OUTPUT_DIR = "api_captured"
os.makedirs(OUTPUT_DIR, exist_ok=True)

def log(message, level="INFO"):
    timestamp = datetime.now().strftime('%H:%M:%S')
    print(f"[{timestamp}] [{level}] {message}")

def setup_driver_with_network_capture():
    """配置支持网络捕获的Chrome驱动"""
    log("配置Chrome驱动（启用网络监听）...")

    # 启用Performance日志
    caps = DesiredCapabilities.CHROME.copy()
    caps['goog:loggingPrefs'] = {'performance': 'ALL'}

    chrome_options = Options()
    chrome_options.add_argument('--headless=new')
    chrome_options.add_argument('--no-sandbox')
    chrome_options.add_argument('--disable-dev-shm-usage')
    chrome_options.add_argument('--disable-blink-features=AutomationControlled')
    chrome_options.add_argument('--window-size=1920,1080')

    # 随机UA
    chrome_options.add_argument('user-agent=Mozilla/5.0 (Windows NT 10.0; Win64; x64) AppleWebKit/537.36 (KHTML, like Gecko) Chrome/120.0.0.0 Safari/537.36')

    chrome_options.add_experimental_option('excludeSwitches', ['enable-automation'])
    chrome_options.add_experimental_option('useAutomationExtension', False)

    # 启用Performance日志
    chrome_options.set_capability('goog:loggingPrefs', {'performance': 'ALL'})

    chrome_options.binary_location = '/data/data/com.termux/files/usr/bin/chromium-browser'

    chromedriver_path = '/data/data/com.termux/files/usr/bin/chromedriver'
    service = Service(executable_path=chromedriver_path)

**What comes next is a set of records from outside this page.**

-- pv_equiv track=rewrite | github.com/pypi-data/pypi-mirror-401 | packages/rockerc/rockerc-0.18.0-py2.py3-none-any.whl/rockerc/cli_args.py | parse_cli_extensions_and_positional
-- ===== SOURCE A (Python) =====
-- from typing import Any, Dict, Iterable, List, Optional, Sequence, Tuple
--
-- def parse_cli_extensions_and_positional(
--     args: Iterable[str],
-- ) -> Tuple[List[str], Optional[str], List[str]]:
--     """Parse CLI arguments into (extensions, first_positional, remainder command)."""
--     extensions: List[str] = []
--     positional: Optional[str] = None
--     command: List[str] = []
--
--     positional_found = False
--     for arg in args:
--         if isinstance(arg, str) and arg.startswith("--"):
--             extensions.append(arg[2:])
--             continue
--         if not positional_found:
--             positional = arg
--             positional_found = True
--         else:
--             command.append(arg)
--
--     return extensions, positional, command
-- ===== SOURCE B (Python) =====
-- from typing import Iterable, List, Optional, Tuple
--
-- def parse_cli_extensions_and_positional(
--     args: Iterable[str],
-- ) -> Tuple[List[str], Optional[str], List[str]]:
--     """Parse CLI arguments into (extensions, first_positional, remainder command)."""
--     args = list(args)
--     extensions = [a[2:] for a in args if isinstance(a, str) and a.startswith("--")]
--     rest = [a for a in args if not (isinstance(a, str) and a.startswith("--"))]
--     positional = rest[0] if rest else None
--     command = rest[1:]
--     return extensions, positional, command
-- ===== Notes on version B (the rewrite author's own statement) =====
-- stated objective: simpler
-- what changed: Replaces the single interleaved loop with a positional_found flag by a partition into extension args and the rest, then takes the head and tail of the rest as positional/command.
import Mathlib
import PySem

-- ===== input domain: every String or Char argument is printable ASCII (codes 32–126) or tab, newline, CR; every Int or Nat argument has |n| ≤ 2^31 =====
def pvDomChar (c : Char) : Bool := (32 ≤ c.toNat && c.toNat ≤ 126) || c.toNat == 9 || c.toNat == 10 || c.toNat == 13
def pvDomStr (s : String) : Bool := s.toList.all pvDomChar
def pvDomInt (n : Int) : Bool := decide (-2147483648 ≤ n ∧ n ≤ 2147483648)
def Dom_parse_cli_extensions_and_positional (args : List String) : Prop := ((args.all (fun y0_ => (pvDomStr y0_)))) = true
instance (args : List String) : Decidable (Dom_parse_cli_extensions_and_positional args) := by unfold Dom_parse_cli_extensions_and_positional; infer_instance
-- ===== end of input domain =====

-- B partitions the args into extension flags and the rest and slices head/tail, instead of
-- A's single interleaved loop with a positional_found flag; objective: simpler.

-- ===== PORT A =====
-- A's loop state: (extensions, positional, positional_found, command)
def pvStepA (st : List String × Option String × Bool × List String) (arg : String) :
    List String × Option String × Bool × List String :=
  let (ext, pos, found, cmd) := st
  if PySem.Str.startswith arg "--" then
    (ext ++ [PySem.Str.slice arg (some 2) none], pos, found, cmd)
  else if !found then
    (ext, some arg, true, cmd)
  else
    (ext, pos, found, cmd ++ [arg])

def parse_cli_extensions_and_positional (args : List String) :
    List String × Option String × List String :=
  let st := args.foldl pvStepA ([], none, false, [])
  (st.1, st.2.1, st.2.2.2)

-- ===== PORT B =====
def parse_cli_extensions_and_positional_alt (args : List String) :
    List String × Option String × List String :=
  let extensions := (args.filter (fun a => PySem.Str.startswith a "--")).map
      (fun a => PySem.Str.slice a (some 2) none)
  let rest := args.filter (fun a => !(PySem.Str.startswith a "--"))
  let positional := rest.head?
  let command := PySem.List.slice rest (some 1) none
  (extensions, positional, command)

-- ===== PRECONDITION & SPEC =====
def Spec_parse_cli_extensions_and_positional (args : List String) (out : List String × Option String × List String) : Prop := out = parse_cli_extensions_and_positional_alt args
instance (args : List String) (out : List String × Option String × List String) : Decidable (Spec_parse_cli_extensions_and_positional args out) := by unfold Spec_parse_cli_extensions_and_positional; infer_instance

-- ===== CLAIM (what is proved, stated in full; the proofs are below) =====
def Claim_equal_parse_cli_extensions_and_positional : Prop := ∀ (args : List String), Dom_parse_cli_extensions_and_positional args → Spec_parse_cli_extensions_and_positional args (parse_cli_extensions_and_positional args)

-- ===== LEMMAS AND PROOFS =====

-- abbreviations for B's two partitions, used only in the proofs
def pvExts (args : List String) : List String :=
  (args.filter (fun a => PySem.Str.startswith a "--")).map
    (fun a => PySem.Str.slice a (some 2) none)

def pvRest (args : List String) : List String :=
  args.filter (fun a => !(PySem.Str.startswith a "--"))

-- once positional is found, A only appends to extensions and command
theorem pvFoldA_found (args : List String) (ext cmd : List String) (pos : Option String) :
    args.foldl pvStepA (ext, pos, true, cmd)
      = (ext ++ pvExts args, pos, true, cmd ++ pvRest args) := by
  induction args generalizing ext cmd with
  | nil => simp [pvExts, pvRest]
  | cons a t ih =>
    simp only [List.foldl_cons, pvStepA]
    by_cases h : PySem.Chars.startswith a.toList ['-', '-'] = true <;>
      simp [h, ih, pvExts, pvRest, List.append_assoc]

-- before positional is found (initial state), A computes B's decomposition
theorem pvFoldA_init (args : List String) (ext : List String) :
    args.foldl pvStepA (ext, none, false, [])
      = (ext ++ pvExts args, (pvRest args).head?, !(pvRest args).isEmpty, (pvRest args).tail) := by
  induction args generalizing ext with
  | nil => simp [pvExts, pvRest]
  | cons a t ih =>
    simp only [List.foldl_cons, pvStepA]
    by_cases h : PySem.Chars.startswith a.toList ['-', '-'] = true
    · simp [h, ih, pvExts, pvRest, List.append_assoc]
    · simp [h, pvFoldA_found, pvExts, pvRest]

-- ===== VERDICT (by name: the statement is the Claim_ definition above) =====
theorem parse_cli_extensions_and_positional_spec : Claim_equal_parse_cli_extensions_and_positional := by
  intro args _
  unfold Spec_parse_cli_extensions_and_positional
  unfold parse_cli_extensions_and_positional parse_cli_extensions_and_positional_alt
  simp [pvFoldA_init args [], pvExts, pvRest, PySem.List.slice_from_one]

    driver = webdriver.Chrome(service=service, options=chrome_options)

    # 隐藏webdriver
    driver.execute_cdp_cmd('Page.addScriptToEvaluateOnNewDocument', {
        'source': '''
            Object.defineProperty(navigator, 'webdriver', {
                get: () => undefined
            });
        '''
    })

    # 启用网络监听
    driver.execute_cdp_cmd('Network.enable', {})

    log("✓ Chrome驱动已启动（网络监听已启用）", "SUCCESS")
    return driver

def get_network_logs(driver):
    """获取网络请求日志"""
    logs = driver.get_log('performance')
    return logs

def filter_api_requests(logs):
    """过滤出API请求"""
    api_requests = []

    for entry in logs:
        try:
            log_entry = json.loads(entry['message'])
            message = log_entry.get('message', {})
            method = message.get('method', '')

            # 只关注网络请求
            if method == 'Network.responseReceived':
                params = message.get('params', {})
                response = params.get('response', {})
                url = response.get('url', '')

                # 过滤API相关的URL
                if any(keyword in url for keyword in [
                    '/search', '/api/', '.json', '/h5api/',
                    '/mtop.', 'taobao.com', 's.taobao.com'
                ]):
                    request_info = {
                        'url': url,
                        'method': response.get('method', 'GET'),
                        'status': response.get('status', 0),
                        'mimeType': response.get('mimeType', ''),
                        'headers': response.get('headers', {}),
                        'requestId': params.get('requestId', '')
                    }
                    api_requests.append(request_info)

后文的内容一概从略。